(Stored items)
-- pv_equiv track=rewrite | github.com/LZY-Ricardo/free-video-download | backend/app/services/video_ai_service.py | _pick_subtitle_entry
-- ===== SOURCE A (Python) =====
-- from typing import Any, Callable, Dict, Iterator, List, Optional, Tuple
--
-- def _pick_subtitle_entry(entries: Any) -> Optional[str]:
--     if not entries:
--         return None
--     if not isinstance(entries, list):
--         return None
--
--     preferred_ext_order = ["vtt", "srt", "ttml", "srv3", "srv2", "srv1"]
--     sorted_entries = sorted(
--         entries,
--         key=lambda item: preferred_ext_order.index(item.get("ext"))
--         if item.get("ext") in preferred_ext_order
--         else len(preferred_ext_order),
--     )
--     for entry in sorted_entries:
--         subtitle_url = entry.get("url")
--         ext = (entry.get("ext") or "").lower()
--         # bilibili danmaku 不是语音字幕，不作为转录来源
--         if ext == "xml":
--             continue
--         if subtitle_url and "comment.bilibili.com" not in subtitle_url:
--             return subtitle_url
--     return None
-- ===== SOURCE B (Python) =====
-- from typing import Any, Optional
--
-- def _pick_subtitle_entry(entries: Any) -> Optional[str]:
--     if not entries:
--         return None
--     if not isinstance(entries, list):
--         return None
--
--     preferred_ext_order = ["vtt", "srt", "ttml", "srv3", "srv2", "srv1"]
--     best = None  # (key, url) of the best valid entry seen so far
--     for item in entries:
--         ext_raw = item.get("ext")
--         key = (preferred_ext_order.index(ext_raw)
--                if ext_raw in preferred_ext_order
--                else len(preferred_ext_order))
--         ext = (ext_raw or "").lower()
--         url = item.get("url")
--         if ext == "xml":
--             continue
--         if not url or "comment.bilibili.com" in url:
--             continue
--         if best is None or key < best[0]:
--             best = (key, url)
--     return None if best is None else best[1]
-- ===== Notes on version B (the rewrite author's own statement) =====
-- stated objective: simpler
-- what changed: Instead of sorting all entries by extension priority and scanning the sorted list for the first acceptable URL, B makes a single pass tracking the best (lowest-priority-key, strictly-less wins, so earliest entry wins ties) valid candidate, avoiding the sort entirely.
import Mathlib
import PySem

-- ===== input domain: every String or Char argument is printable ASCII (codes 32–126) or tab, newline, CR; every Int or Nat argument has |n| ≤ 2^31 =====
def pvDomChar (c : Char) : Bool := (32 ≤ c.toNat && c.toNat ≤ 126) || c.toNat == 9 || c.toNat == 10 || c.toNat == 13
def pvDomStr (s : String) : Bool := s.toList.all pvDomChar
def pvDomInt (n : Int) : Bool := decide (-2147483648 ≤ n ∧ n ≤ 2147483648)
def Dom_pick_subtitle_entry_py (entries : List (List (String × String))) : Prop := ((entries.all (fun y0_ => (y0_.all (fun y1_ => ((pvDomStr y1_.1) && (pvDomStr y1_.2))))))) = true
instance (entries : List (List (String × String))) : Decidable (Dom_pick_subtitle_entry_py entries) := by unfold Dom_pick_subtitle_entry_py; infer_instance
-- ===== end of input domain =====

-- B replaces A's sort-then-scan by a single pass tracking the best (min-priority-key,
-- earliest on ties) valid subtitle URL; objective: simpler (no sort).


-- ===== PORT A =====
-- dict.get(k): first match in the association list, None if absent
def pvGet : List (String × String) → String → Option String
  | [], _ => none
  | (k, v) :: rest, key => if k = key then some v else pvGet rest key

def pvExtOrder : List String := ["vtt", "srt", "ttml", "srv3", "srv2", "srv1"]

-- the sort key of A (and the preference key of B): index in pvExtOrder, else its length;
-- 'item.get("ext") in preferred_ext_order' is False for None
def pvKey (item : List (String × String)) : Nat :=
  match pvGet item "ext" with
  | some s => if pvExtOrder.contains s then (PySem.List.index? pvExtOrder s).getD 6 else 6
  | none => 6

-- the 'for entry in sorted_entries' loop of A
def pvLoopA : List (List (String × String)) → Option String
  | [] => none
  | entry :: rest =>
    let url := pvGet entry "url"
    let ext := PySem.Str.lower ((pvGet entry "ext").getD "")   -- (… or "").lower(): only "" is falsy
    if ext == "xml" then pvLoopA rest
    else
      match url with
      | some u =>
        if u ≠ "" && !(PySem.Str.isIn "comment.bilibili.com" u) then some u else pvLoopA rest
      | none => pvLoopA rest

def pick_subtitle_entry_py (entries : List (List (String × String))) : Option String :=
  if entries = [] then none
  else pvLoopA (PySem.List.sorted entries pvKey)

-- ===== PORT B =====
-- one step of B's single pass: skip invalid items, keep the strictly better candidate
def pvStepB (st : Option (Nat × String)) (item : List (String × String)) : Option (Nat × String) :=
  let key := pvKey item
  let ext := PySem.Str.lower ((pvGet item "ext").getD "")
  let url := pvGet item "url"
  if ext == "xml" then st
  else
    match url with
    | none => st
    | some u =>
      if u = "" || PySem.Str.isIn "comment.bilibili.com" u then st
      else
        match st with
        | none => some (key, u)
        | some b => if key < b.1 then some (key, u) else st

def pick_subtitle_entry_py_alt (entries : List (List (String × String))) : Option String :=
  if entries = [] then none
  else (entries.foldl pvStepB none).map (·.2)

-- ===== PRECONDITION & SPEC =====
def Spec_pick_subtitle_entry_py (entries : List (List (String × String))) (out : Option String) : Prop := out = pick_subtitle_entry_py_alt entries
instance (entries : List (List (String × String))) (out : Option String) : Decidable (Spec_pick_subtitle_entry_py entries out) := by unfold Spec_pick_subtitle_entry_py; infer_instance

-- ===== CLAIM (what is proved, stated in full; the proofs are below) =====
def Claim_equal_pick_subtitle_entry_py : Prop := ∀ (entries : List (List (String × String))), Dom_pick_subtitle_entry_py entries → Spec_pick_subtitle_entry_py entries (pick_subtitle_entry_py entries)

-- ===== LEMMAS AND PROOFS =====

-- an entry is accepted by A's scan (and by B's pass)
def pvValid (e : List (String × String)) : Bool :=
  !(PySem.Str.lower ((pvGet e "ext").getD "") == "xml") &&
  (match pvGet e "url" with
   | some u => !(u == "") && !(PySem.Str.isIn "comment.bilibili.com" u)
   | none => false)

def pvUrl (e : List (String × String)) : String := (pvGet e "url").getD ""

-- first valid entry of a list
def pvF (l : List (List (String × String))) : Option (List (String × String)) :=
  (l.filter pvValid).head?

def pvBmap (o : Option (List (String × String))) : Option (Nat × String) :=
  o.map (fun e => (pvKey e, pvUrl e))

theorem pvF_cons (e : List (String × String)) (rest : List (List (String × String))) :
    pvF (e :: rest) = if pvValid e then some e else pvF rest := by
  simp only [pvF, List.filter]
  cases hv : pvValid e <;> simp

theorem pvLoopA_cons (e : List (String × String)) (rest : List (List (String × String))) :
    pvLoopA (e :: rest) = if pvValid e then some (pvUrl e) else pvLoopA rest := by
  simp only [pvLoopA, pvValid, pvUrl]
  cases hx : (PySem.Str.lower ((pvGet e "ext").getD "") == "xml")
  · cases hu : pvGet e "url" with
    | none => simp
    | some u =>
      by_cases hne : u = ""
      · simp [hne]
      · cases hin : PySem.Str.isIn "comment.bilibili.com" u <;>
          · simp only []
            simp only [hin]
            simp [hne]
  · simp

theorem pvLoopA_eq_F : ∀ l, pvLoopA l = (pvF l).map pvUrl := by
  intro l
  induction l with
  | nil => rfl
  | cons e rest ih =>
    rw [pvLoopA_cons, pvF_cons]
    cases hv : pvValid e <;> simp [ih]

-- B's step in terms of pvValid/pvKey/pvUrl
theorem pvStepB_char (st : Option (Nat × String)) (x : List (String × String)) :
    pvStepB st x =
      if pvValid x then
        (match st with
         | none => some (pvKey x, pvUrl x)
         | some b => if pvKey x < b.1 then some (pvKey x, pvUrl x) else st)
      else st := by
  simp only [pvStepB, pvValid, pvUrl]
  cases hx : (PySem.Str.lower ((pvGet x "ext").getD "") == "xml")
  · cases hu : pvGet x "url" with
    | none => simp
    | some u =>
      by_cases hne : u = ""
      · simp [hne]
      · cases hin : PySem.Str.isIn "comment.bilibili.com" u <;>
          · simp only []
            simp only [hin]
            simp [hne]
  · simp

-- a first valid entry is a member of the list
theorem pvF_mem {l : List (List (String × String))} {e : List (String × String)}
    (h : pvF l = some e) : e ∈ l := by
  rw [pvF] at h
  cases hl : l.filter pvValid with
  | nil => rw [hl] at h; simp at h
  | cons a t =>
    rw [hl] at h
    simp only [List.head?_cons, Option.some.injEq] at h
    subst h
    have ha : a ∈ l.filter pvValid := by rw [hl]; exact List.mem_cons_self
    exact (List.mem_filter.mp ha).1

-- the key step: inserting x into a key-sorted list updates the first-valid entry
-- exactly as B's step updates its state
theorem pvStep_insert (l : List (List (String × String)))
    (hs : l.Pairwise (fun a b => pvKey a ≤ pvKey b)) (x : List (String × String)) :
    pvBmap (pvF (PySem.List.insertBy (fun a b => decide (pvKey a < pvKey b)) x l)) =
      pvStepB (pvBmap (pvF l)) x := by
  induction l with
  | nil =>
    show pvBmap (pvF [x]) = _
    rw [pvStepB_char, pvF_cons]
    by_cases hv : pvValid x <;> simp [hv, pvF, pvBmap]
  | cons y ys ih =>
    have hy : ∀ b ∈ ys, pvKey y ≤ pvKey b := (List.pairwise_cons.mp hs).1
    have hys : ys.Pairwise (fun a b => pvKey a ≤ pvKey b) := (List.pairwise_cons.mp hs).2
    by_cases hlt : pvKey x < pvKey y
    · -- x goes in front of y
      have hins : PySem.List.insertBy (fun a b => decide (pvKey a < pvKey b)) x (y :: ys)
          = x :: y :: ys := by simp [PySem.List.insertBy, hlt]
      rw [hins, pvF_cons, pvStepB_char]
      by_cases hv : pvValid x
      · -- x is the new first valid
        simp only [hv, if_pos]
        cases hF : pvF (y :: ys) with
        | none => simp [pvBmap]
        | some e =>
          have hke : pvKey y ≤ pvKey e := by
            rcases List.mem_cons.mp (pvF_mem hF) with h | h
            · subst h; exact le_refl _
            · exact hy e h
          have hxe : pvKey x < pvKey e := lt_of_lt_of_le hlt hke
          simp [pvBmap, hxe]
      · simp [hv]
    · -- x goes after y
      have hins : PySem.List.insertBy (fun a b => decide (pvKey a < pvKey b)) x (y :: ys)
          = y :: PySem.List.insertBy (fun a b => decide (pvKey a < pvKey b)) x ys := by
        simp [PySem.List.insertBy, hlt]
      rw [hins, pvF_cons, pvF_cons]
      by_cases hv : pvValid y
      · -- y stays the first valid on both sides
        rw [pvStepB_char]
        by_cases hvx : pvValid x
        · simp [hv, hvx, pvBmap, Nat.not_lt.mpr (Nat.not_lt.mp hlt)]
        · simp [hv, hvx, pvBmap]
      · simp only [hv, Bool.false_eq_true, if_false]
        exact ih hys

theorem pvMain : ∀ entries : List (List (String × String)),
    pvBmap (pvF (PySem.List.sorted entries pvKey)) = entries.foldl pvStepB none := by
  intro entries
  induction entries using List.reverseRecOn with
  | nil => rfl
  | append_singleton p x ih =>
    have hsort : PySem.List.sorted (p ++ [x]) pvKey
        = PySem.List.insertBy (fun a b => decide (pvKey a < pvKey b)) x
            (PySem.List.sorted p pvKey) := by
      rw [PySem.List.sorted_eq_foldl_insertBy, PySem.List.sorted_eq_foldl_insertBy,
        List.foldl_append]
      rfl
    rw [hsort, List.foldl_append]
    simp only [List.foldl]
    rw [pvStep_insert _ (PySem.List.sorted_pairwise p pvKey), ih]

-- ===== VERDICT (by name: the statement is the Claim_ definition above) =====
theorem pick_subtitle_entry_py_spec : Claim_equal_pick_subtitle_entry_py := by
  intro entries _
  unfold Spec_pick_subtitle_entry_py
  unfold pick_subtitle_entry_py pick_subtitle_entry_py_alt
  by_cases h : entries = []
  · simp [h]
  · simp only [h, if_false]
    rw [pvLoopA_eq_F, ← pvMain]
    cases pvF (PySem.List.sorted entries pvKey) <;> simp [pvBmap, pvUrl]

Exercise directions
Start with the line above that contains "cases hl : l.filter pvValid with" and stop after the line that contains "show pvBmap (pvF [x]) = _". Output those lines exactly, and only those.

Finished task
  cases hl : l.filter pvValid with
  | nil => rw [hl] at h; simp at h
  | cons a t =>
    rw [hl] at h
    simp only [List.head?_cons, Option.some.injEq] at h
    subst h
    have ha : a ∈ l.filter pvValid := by rw [hl]; exact List.mem_cons_self
    exact (List.mem_filter.mp ha).1

-- the key step: inserting x into a key-sorted list updates the first-valid entry
-- exactly as B's step updates its state
theorem pvStep_insert (l : List (List (String × String)))
    (hs : l.Pairwise (fun a b => pvKey a ≤ pvKey b)) (x : List (String × String)) :
    pvBmap (pvF (PySem.List.insertBy (fun a b => decide (pvKey a < pvKey b)) x l)) =
      pvStepB (pvBmap (pvF l)) x := by
  induction l with
  | nil =>
    show pvBmap (pvF [x]) = _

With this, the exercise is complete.